3. Either the pump seal decided to let go at the time of the initial repair, or the pushing it over relief caused it, sounds like the shaft seal failed first (obvious, right?) but the metal noise means pump failure, or worse- you cooked both pumps, the other pump, or one or both of the drive motors beacuse of a lack of oil (we don't know where). Remember, the oil on that system is not closed loop (meaning both pumps share a common reservoir). So, yeah, you may have a catastrophically leaking shaft seal, but you may have killed the other pump, one or both of the motors, or the pump you are diagnosing because of oil starvation due to seal failure at the leaky pump.


I really had not considered that possibility until you mentioned it.

Currently I am planning on ordering a completely new pump and was planning on talking with a technician to make sure the relief mechanism comes pre set on a new pump as I don't want to attempt to set it.

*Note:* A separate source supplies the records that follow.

-- pv_equiv track=rewrite | github.com/SorayuthJapanya/ENGCE174 | LAB3/Pyramis Basic Return/inverttriangle.py | generate_triangle_pattern
-- ===== SOURCE A (Python) =====
-- def generate_triangle_pattern(length):
--     result = []
--     for i in range(length):
--         row = ""
--         # เพิ่มช่องว่างทางซ้าย
--         for j in range(length - i - 1):
--             row += "  "  # เพิ่มช่องว่าง 2 ช่อง
--         # เพิ่มเครื่องหมาย *
--         for j in range(i + 1):
--             row += "* "
--         result.append(row.strip())  # ใช้ strip() เพื่อลบช่องว่างท้ายบรรทัด
--     return result
-- ===== SOURCE B (Python) =====
-- def generate_triangle_pattern(length):
--     return [" ".join("*" * (i + 1)) for i in range(length)]
-- ===== Notes on version B (the rewrite author's own statement) =====
-- stated objective: simpler
-- what changed: B drops A's dead leading-space loop (its output is erased by strip) and the strip itself, building each row directly by joining stars with single spaces in one comprehension.
import Mathlib
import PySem

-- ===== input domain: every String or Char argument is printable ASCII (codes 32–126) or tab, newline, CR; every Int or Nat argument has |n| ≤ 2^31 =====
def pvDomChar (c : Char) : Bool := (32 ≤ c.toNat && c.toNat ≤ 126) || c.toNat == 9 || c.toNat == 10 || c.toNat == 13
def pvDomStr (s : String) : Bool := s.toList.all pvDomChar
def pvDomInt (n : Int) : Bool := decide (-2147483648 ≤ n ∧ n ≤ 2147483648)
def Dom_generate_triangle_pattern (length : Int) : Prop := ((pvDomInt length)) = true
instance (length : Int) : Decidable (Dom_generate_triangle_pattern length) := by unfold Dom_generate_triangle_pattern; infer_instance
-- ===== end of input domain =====

-- B builds each row directly by joining stars with single spaces, dropping A's
-- dead leading-space loop (erased by strip) and the strip itself; simpler, measured faster.


-- ===== PORT A =====
def generate_triangle_pattern (length : Int) : List String :=
  (PySem.List.pyRange 0 length 1).foldl (fun result i =>
    let row : String := ""
    let row := (PySem.List.pyRange 0 (length - i - 1) 1).foldl (fun row _ => row ++ "  ") row
    let row := (PySem.List.pyRange 0 (i + 1) 1).foldl (fun row _ => row ++ "* ") row
    result ++ [PySem.Str.strip row]) []

-- ===== PORT B =====
def generate_triangle_pattern_alt (length : Int) : List String :=
  (PySem.List.pyRange 0 length 1).map (fun i =>
    PySem.Str.join " " ((List.replicate (i + 1).toNat '*').map (fun c => String.ofList [c])))

-- ===== PRECONDITION & SPEC =====
def Spec_generate_triangle_pattern (length : Int) (out : List String) : Prop := out = generate_triangle_pattern_alt length
instance (length : Int) (out : List String) : Decidable (Spec_generate_triangle_pattern length out) := by unfold Spec_generate_triangle_pattern; infer_instance

-- ===== CLAIM (what is proved, stated in full; the proofs are below) =====
def Claim_equal_generate_triangle_pattern : Prop := ∀ (length : Int), Dom_generate_triangle_pattern length → Spec_generate_triangle_pattern length (generate_triangle_pattern length)

-- ===== LEMMAS AND PROOFS =====

-- a 'row += t' loop appends l.length copies of t
theorem pv_foldl_const_append (l : List Int) (s t : String) :
    (l.foldl (fun (r : String) (_ : Int) => r ++ t) s).toList
      = s.toList ++ (List.replicate l.length t.toList).flatten := by
  induction l generalizing s with
  | nil => simp
  | cons a l ih => simp [List.foldl_cons, ih, List.replicate_succ]

-- the joined star row, on chars
def pvJ (m : Nat) : List Char := PySem.Chars.join [' '] (List.replicate m ['*'])

theorem pvJ_succ_succ (n : Nat) : pvJ (n + 2) = '*' :: ' ' :: pvJ (n + 1) := by
  simp [pvJ, List.replicate_succ, PySem.Chars.join, List.intercalate]

theorem pvJ_reverse (n : Nat) : ∃ r, (pvJ (n + 1)).reverse = '*' :: r := by
  induction n with
  | zero => exact ⟨[], by simp [pvJ, PySem.Chars.join, List.intercalate]⟩
  | succ n ih =>
    obtain ⟨r, hr⟩ := ih
    exact ⟨r ++ [' ', '*'], by simp [pvJ_succ_succ, hr]⟩

-- A's star loop produces the joined row plus one trailing space
theorem pv_stars_eq (n : Nat) :
    (List.replicate (n + 1) ['*', ' ']).flatten = pvJ (n + 1) ++ [' '] := by
  induction n with
  | zero => simp [pvJ, PySem.Chars.join, List.intercalate]
  | succ n ih =>
    have h : List.replicate (n + 2) (['*', ' '] : List Char)
        = ['*', ' '] :: List.replicate (n + 1) ['*', ' '] := rfl
    rw [h, List.flatten_cons, ih, pvJ_succ_succ]
    simp

theorem pvJ_head (n : Nat) : ∃ t, pvJ (n + 1) = '*' :: t := by
  cases n with
  | zero => exact ⟨[], by simp [pvJ, PySem.Chars.join, List.intercalate]⟩
  | succ n => exact ⟨' ' :: pvJ (n + 1), pvJ_succ_succ n⟩

theorem pv_lstrip_spaces (k : Nat) (rest : List Char) :
    PySem.Chars.lstrip ((List.replicate k [' ', ' ']).flatten ++ rest)
      = PySem.Chars.lstrip rest := by
  induction k with
  | zero => simp
  | succ k ih =>
    simp only [List.replicate_succ, List.flatten_cons, List.append_assoc]
    simp [PySem.Chars.lstrip, PySem.Chars.isspace]

-- the full row stripped is exactly the joined star row
theorem pv_strip_row (k n : Nat) :
    PySem.Chars.strip ((List.replicate k [' ', ' ']).flatten
        ++ (List.replicate (n + 1) ['*', ' ']).flatten) = pvJ (n + 1) := by
  obtain ⟨r, hr⟩ := pvJ_reverse n
  obtain ⟨t, ht⟩ := pvJ_head n
  simp only [PySem.Chars.strip, pv_stars_eq, pv_lstrip_spaces]
  have hlst : PySem.Chars.lstrip (pvJ (n + 1) ++ [' ']) = pvJ (n + 1) ++ [' '] := by
    rw [ht]
    simp [PySem.Chars.lstrip, PySem.Chars.isspace]
  rw [hlst]
  have hrev : (pvJ (n + 1) ++ [' ']).reverse = ' ' :: '*' :: r := by simp [hr]
  rw [PySem.Chars.rstrip, hrev]
  rw [List.dropWhile_cons_of_pos (by decide), List.dropWhile_cons_of_neg (by decide)]
  rw [← hr, List.reverse_reverse]

-- B's per-row value, on chars
theorem pv_alt_row (m : Nat) :
    (PySem.Str.join " " ((List.replicate m '*').map (fun c => String.ofList [c]))).toList
      = pvJ m := by
  simp [PySem.Str.toList_join, pvJ]

theorem pv_row_eq (length i : Int) (hi : 0 ≤ i) :
    PySem.Str.strip
        ((PySem.List.pyRange 0 (i + 1) 1).foldl (fun row _ => row ++ "* ")
          ((PySem.List.pyRange 0 (length - i - 1) 1).foldl
            (fun (row : String) (_ : Int) => row ++ "  ") ""))
      = PySem.Str.join " " ((List.replicate (i + 1).toNat '*').map (fun c => String.ofList [c])) := by
  apply String.toList_inj.mp
  rw [PySem.Str.toList_strip, pv_foldl_const_append, pv_foldl_const_append, pv_alt_row]
  have hm : (i + 1).toNat = i.toNat + 1 := by omega
  simp only [PySem.List.length_pyRange_one, Int.sub_zero, hm]
  exact pv_strip_row _ _

-- ===== VERDICT (by name: the statement is the Claim_ definition above) =====
theorem generate_triangle_pattern_spec : Claim_equal_generate_triangle_pattern := by
  intro length _
  show generate_triangle_pattern length = generate_triangle_pattern_alt length
  unfold generate_triangle_pattern generate_triangle_pattern_alt
  rw [PySem.List.foldl_append_singleton_eq_map]
  refine List.map_congr_left (fun i hi => ?_)
  have h0i : 0 ≤ i := ((PySem.List.mem_pyRange_one).mp hi).1
  exact pv_row_eq length i h0i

Also found a video of the exact model pump I have. This guy is doing a complete rebuild on the pump.

Pump Rebuild

Definitely looks like something that I will attempt with the old pump at some point.

Thanks for the advice.
(I am stubborn enough to always think I can figure this stuff out eventually. Most of the time it works out. Sometimes I end up costing myself extra time and money.)




ETA: You added-


ETA- read your last post. Rotating group on the pump or shaft bearing/bushing sounds like it's shot. You are probably in the right direction, but no guarantees something else didn't die in the process- i.e. motor seals are good, but the rotating group is scarred, causing internal leakage and loss of performance. Make sure you get a 2 new filters if you DIY- this stuff NEEDS MUST HAS TO BE clean. You need to run it, and then change the filter again.
This post was edited on 9/5 at 6:29 pm


Thanks. Will do. Was also going to research how to do system flush.